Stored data
-- ===== VERDICT (by name: the statement is the Claim_ definition above) =====
theorem solve_spec : Claim_unchanged_solve := by
  intro d _ hPre hnD
  have hne : d ≠ [] := hnD
  have hn1 : 1 ≤ d.length := by
    have := List.length_pos_iff.mpr hne
    omega
  have hn17 : d.length ≤ 17 := hPre
  -- the list of per-decision results on B's side
  have hA : solve d = max 0 (((decs d.length).map (fun cs =>
      if testA d cs then ((cs.count '0' : Nat) : Int) else 0)).foldr max 0) := by
    unfold solve
    have h1 : (List.range (2 ^ d.length)).foldl (fun (big : Int) (i : Nat) =>
        let f := PySem.List.slice (List.replicate 16 '0' ++ PySem.Int.toBinChars (i : Int))
          (some (-(d.length : Int))) none
        if (f.count '0' : Int) ≤ big then big
        else if testA d f then (if (f.count '0' : Int) > big then (f.count '0' : Int) else big)
        else big) 0
      = (List.range (2 ^ d.length)).foldl (fun (big : Int) (i : Nat) =>
          if (((bits d.length i).reverse.count '0' : Nat) : Int) ≤ big then big
          else if testA d ((bits d.length i).reverse) then
            (if (((bits d.length i).reverse.count '0' : Nat) : Int) > big
              then (((bits d.length i).reverse.count '0' : Nat) : Int) else big)
          else big) 0 := by
      apply PySem.List.foldl_congr_mem
      intro big i hi
      simp only
      rw [f_eq i d.length hn1 hn17]
    rw [h1, foldA_max d _ 0 le_rfl]
    have h2 : (List.range (2 ^ d.length)).foldl (fun (big : Int) (i : Nat) =>
        max big (if testA d ((bits d.length i).reverse)
          then (((bits d.length i).reverse.count '0' : Nat) : Int) else 0)) 0
      = ((((List.range (2 ^ d.length)).map (fun i => (bits d.length i).reverse)).map
          (fun cs => if testA d cs then ((cs.count '0' : Nat) : Int) else 0)).foldl max 0) := by
      rw [List.map_map, List.foldl_map]
      rfl
    rw [h2, map_wbits_range d.length, foldl_max_eq _ 0 le_rfl]
  -- B's side as the option-minimum over the same decision list
  have hB : bestB (PySem.Set.ofList (d.map Prod.fst)) (PySem.Set.ofList (d.map Prod.snd)) d
      PySem.Set.empty PySem.Set.empty
      = ((decs d.length).map (fun cs =>
          if PySem.Set.issubset (PySem.Set.ofList (d.map Prod.fst))
              (addKept d cs (PySem.Set.empty, PySem.Set.empty)).1 &&
            PySem.Set.issubset (PySem.Set.ofList (d.map Prod.snd))
              (addKept d cs (PySem.Set.empty, PySem.Set.empty)).2
          then some ((cs.count '1' : Nat) : Int) else none)).foldr omin none :=
    bestB_char _ _ d _ _
  -- the two per-decision values correspond
  have hcong : (decs d.length).map (fun cs =>
        if testA d cs then ((cs.count '0' : Nat) : Int) else 0)
      = ((decs d.length).map (fun cs =>
          if PySem.Set.issubset (PySem.Set.ofList (d.map Prod.fst))
              (addKept d cs (PySem.Set.empty, PySem.Set.empty)).1 &&
            PySem.Set.issubset (PySem.Set.ofList (d.map Prod.snd))
              (addKept d cs (PySem.Set.empty, PySem.Set.empty)).2
          then some ((cs.count '1' : Nat) : Int) else none)).map
        (fun o => match o with | some m => (d.length : Int) - m | none => 0) := by
    rw [List.map_map]
    apply List.map_congr_left
    intro cs hcs
    have hlen : cs.length = d.length := mem_decs_length hcs
    have hch := mem_decs_chars hcs
    have hcount := count_decs hcs
    simp only [Function.comp]
    rw [testA_eq_cov d cs hlen hch]
    by_cases hc : (PySem.Set.issubset (PySem.Set.ofList (d.map Prod.fst))
        (addKept d cs (PySem.Set.empty, PySem.Set.empty)).1 &&
      PySem.Set.issubset (PySem.Set.ofList (d.map Prod.snd))
        (addKept d cs (PySem.Set.empty, PySem.Set.empty)).2) = true
    · rw [if_pos hc, if_pos hc]
      push_cast
      omega
    · rw [if_neg hc, if_neg hc]
  -- each produced minimum candidate lies between 0 and n
  have hbound : ∀ o ∈ (decs d.length).map (fun cs =>
        if PySem.Set.issubset (PySem.Set.ofList (d.map Prod.fst))
            (addKept d cs (PySem.Set.empty, PySem.Set.empty)).1 &&
          PySem.Set.issubset (PySem.Set.ofList (d.map Prod.snd))
            (addKept d cs (PySem.Set.empty, PySem.Set.empty)).2
        then some ((cs.count '1' : Nat) : Int) else none),
      ∀ m : Int, o = some m → 0 ≤ m ∧ m ≤ (d.length : Int) := by
    intro o ho m hom
    obtain ⟨cs, hcs, rfl⟩ := List.mem_map.mp ho
    have hlen : cs.length = d.length := mem_decs_length hcs
    split_ifs at hom with hc
    obtain rfl : ((cs.count '1' : Nat) : Int) = m := Option.some.inj hom
    have hle : cs.count '1' ≤ cs.length := List.count_le_length
    omega
  -- keeping everything is always a cover, so the minimum exists
  have hrep : testA d (List.replicate d.length '1') = true := by
    unfold testA
    rw [List.all_eq_true]
    intro i hi
    have hi' : i < d.length := List.mem_range.mp hi
    rw [if_neg]
    unfold pyCh
    rw [PySem.List.pyGet?_natCast, List.getElem?_eq_getElem (by simp; omega),
      Option.getD_some, List.getElem_replicate]
    decide
  have hsome : (((decs d.length).map (fun cs =>
      if PySem.Set.issubset (PySem.Set.ofList (d.map Prod.fst))
          (addKept d cs (PySem.Set.empty, PySem.Set.empty)).1 &&
        PySem.Set.issubset (PySem.Set.ofList (d.map Prod.snd))
          (addKept d cs (PySem.Set.empty, PySem.Set.empty)).2
      then some ((cs.count '1' : Nat) : Int) else none)).foldr omin none).isSome := by
    apply foldr_omin_isSome _ (some (((List.replicate d.length '1').count '1' : Nat) : Int))
    · apply List.mem_map.mpr
      refine ⟨List.replicate d.length '1', replicate_mem_decs d.length, ?_⟩
      rw [if_pos]
      rw [← testA_eq_cov d _ (by simp) (by intro c hc; right; exact List.eq_of_mem_replicate hc)]
      exact hrep
    · rfl
  obtain ⟨m, hm⟩ := Option.isSome_iff_exists.mp hsome
  have hmb := foldr_omin_bound (d.length : Int) _ hbound m hm
  -- put the two sides together
  rw [hA, hcong, maxmin (d.length : Int) _ hbound, hm]
  show max 0 ((d.length : Int) - m) = solve_alt d
  unfold solve_alt
  simp only
  rw [hB, hm]
  show max 0 ((d.length : Int) - m) = (d.length : Int) - m
  omega

theorem solve_changed : Claim_changed_solve := by unfold Claim_changed_solve; decide

theorem solve_tight : Claim_exact_solve := by
  intro d _ _ hD
  unfold D_solve at hD
  subst hD
  decide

What you will do
Repeat every entry above exactly, leaving nothing out.

Expected output
-- ===== VERDICT (by name: the statement is the Claim_ definition above) =====
theorem solve_spec : Claim_unchanged_solve := by
  intro d _ hPre hnD
  have hne : d ≠ [] := hnD
  have hn1 : 1 ≤ d.length := by
    have := List.length_pos_iff.mpr hne
    omega
  have hn17 : d.length ≤ 17 := hPre
  -- the list of per-decision results on B's side
  have hA : solve d = max 0 (((decs d.length).map (fun cs =>
      if testA d cs then ((cs.count '0' : Nat) : Int) else 0)).foldr max 0) := by
    unfold solve
    have h1 : (List.range (2 ^ d.length)).foldl (fun (big : Int) (i : Nat) =>
        let f := PySem.List.slice (List.replicate 16 '0' ++ PySem.Int.toBinChars (i : Int))
          (some (-(d.length : Int))) none
        if (f.count '0' : Int) ≤ big then big
        else if testA d f then (if (f.count '0' : Int) > big then (f.count '0' : Int) else big)
        else big) 0
      = (List.range (2 ^ d.length)).foldl (fun (big : Int) (i : Nat) =>
          if (((bits d.length i).reverse.count '0' : Nat) : Int) ≤ big then big
          else if testA d ((bits d.length i).reverse) then
            (if (((bits d.length i).reverse.count '0' : Nat) : Int) > big
              then (((bits d.length i).reverse.count '0' : Nat) : Int) else big)
          else big) 0 := by
      apply PySem.List.foldl_congr_mem
      intro big i hi
      simp only
      rw [f_eq i d.length hn1 hn17]
    rw [h1, foldA_max d _ 0 le_rfl]
    have h2 : (List.range (2 ^ d.length)).foldl (fun (big : Int) (i : Nat) =>
        max big (if testA d ((bits d.length i).reverse)
          then (((bits d.length i).reverse.count '0' : Nat) : Int) else 0)) 0
      = ((((List.range (2 ^ d.length)).map (fun i => (bits d.length i).reverse)).map
          (fun cs => if testA d cs then ((cs.count '0' : Nat) : Int) else 0)).foldl max 0) := by
      rw [List.map_map, List.foldl_map]
      rfl
    rw [h2, map_wbits_range d.length, foldl_max_eq _ 0 le_rfl]
  -- B's side as the option-minimum over the same decision list
  have hB : bestB (PySem.Set.ofList (d.map Prod.fst)) (PySem.Set.ofList (d.map Prod.snd)) d
      PySem.Set.empty PySem.Set.empty
      = ((decs d.length).map (fun cs =>
          if PySem.Set.issubset (PySem.Set.ofList (d.map Prod.fst))
              (addKept d cs (PySem.Set.empty, PySem.Set.empty)).1 &&
            PySem.Set.issubset (PySem.Set.ofList (d.map Prod.snd))
              (addKept d cs (PySem.Set.empty, PySem.Set.empty)).2
          then some ((cs.count '1' : Nat) : Int) else none)).foldr omin none :=
    bestB_char _ _ d _ _
  -- the two per-decision values correspond
  have hcong : (decs d.length).map (fun cs =>
        if testA d cs then ((cs.count '0' : Nat) : Int) else 0)
      = ((decs d.length).map (fun cs =>
          if PySem.Set.issubset (PySem.Set.ofList (d.map Prod.fst))
              (addKept d cs (PySem.Set.empty, PySem.Set.empty)).1 &&
            PySem.Set.issubset (PySem.Set.ofList (d.map Prod.snd))
              (addKept d cs (PySem.Set.empty, PySem.Set.empty)).2
          then some ((cs.count '1' : Nat) : Int) else none)).map
        (fun o => match o with | some m => (d.length : Int) - m | none => 0) := by
    rw [List.map_map]
    apply List.map_congr_left
    intro cs hcs
    have hlen : cs.length = d.length := mem_decs_length hcs
    have hch := mem_decs_chars hcs
    have hcount := count_decs hcs
    simp only [Function.comp]
    rw [testA_eq_cov d cs hlen hch]
    by_cases hc : (PySem.Set.issubset (PySem.Set.ofList (d.map Prod.fst))
        (addKept d cs (PySem.Set.empty, PySem.Set.empty)).1 &&
      PySem.Set.issubset (PySem.Set.ofList (d.map Prod.snd))
        (addKept d cs (PySem.Set.empty, PySem.Set.empty)).2) = true
    · rw [if_pos hc, if_pos hc]
      push_cast
      omega
    · rw [if_neg hc, if_neg hc]
  -- each produced minimum candidate lies between 0 and n
  have hbound : ∀ o ∈ (decs d.length).map (fun cs =>
        if PySem.Set.issubset (PySem.Set.ofList (d.map Prod.fst))
            (addKept d cs (PySem.Set.empty, PySem.Set.empty)).1 &&
          PySem.Set.issubset (PySem.Set.ofList (d.map Prod.snd))
            (addKept d cs (PySem.Set.empty, PySem.Set.empty)).2
        then some ((cs.count '1' : Nat) : Int) else none),
      ∀ m : Int, o = some m → 0 ≤ m ∧ m ≤ (d.length : Int) := by
    intro o ho m hom
    obtain ⟨cs, hcs, rfl⟩ := List.mem_map.mp ho
    have hlen : cs.length = d.length := mem_decs_length hcs
    split_ifs at hom with hc
    obtain rfl : ((cs.count '1' : Nat) : Int) = m := Option.some.inj hom
    have hle : cs.count '1' ≤ cs.length := List.count_le_length
    omega
  -- keeping everything is always a cover, so the minimum exists
  have hrep : testA d (List.replicate d.length '1') = true := by
    unfold testA
    rw [List.all_eq_true]
    intro i hi
    have hi' : i < d.length := List.mem_range.mp hi
    rw [if_neg]
    unfold pyCh
    rw [PySem.List.pyGet?_natCast, List.getElem?_eq_getElem (by simp; omega),
      Option.getD_some, List.getElem_replicate]
    decide
  have hsome : (((decs d.length).map (fun cs =>
      if PySem.Set.issubset (PySem.Set.ofList (d.map Prod.fst))
          (addKept d cs (PySem.Set.empty, PySem.Set.empty)).1 &&
        PySem.Set.issubset (PySem.Set.ofList (d.map Prod.snd))
          (addKept d cs (PySem.Set.empty, PySem.Set.empty)).2
      then some ((cs.count '1' : Nat) : Int) else none)).foldr omin none).isSome := by
    apply foldr_omin_isSome _ (some (((List.replicate d.length '1').count '1' : Nat) : Int))
    · apply List.mem_map.mpr
      refine ⟨List.replicate d.length '1', replicate_mem_decs d.length, ?_⟩
      rw [if_pos]
      rw [← testA_eq_cov d _ (by simp) (by intro c hc; right; exact List.eq_of_mem_replicate hc)]
      exact hrep
    · rfl
  obtain ⟨m, hm⟩ := Option.isSome_iff_exists.mp hsome
  have hmb := foldr_omin_bound (d.length : Int) _ hbound m hm
  -- put the two sides together
  rw [hA, hcong, maxmin (d.length : Int) _ hbound, hm]
  show max 0 ((d.length : Int) - m) = solve_alt d
  unfold solve_alt
  simp only
  rw [hB, hm]
  show max 0 ((d.length : Int) - m) = (d.length : Int) - m
  omega

theorem solve_changed : Claim_changed_solve := by unfold Claim_changed_solve; decide

theorem solve_tight : Claim_exact_solve := by
  intro d _ _ hD
  unfold D_solve at hD
  subst hD
  decide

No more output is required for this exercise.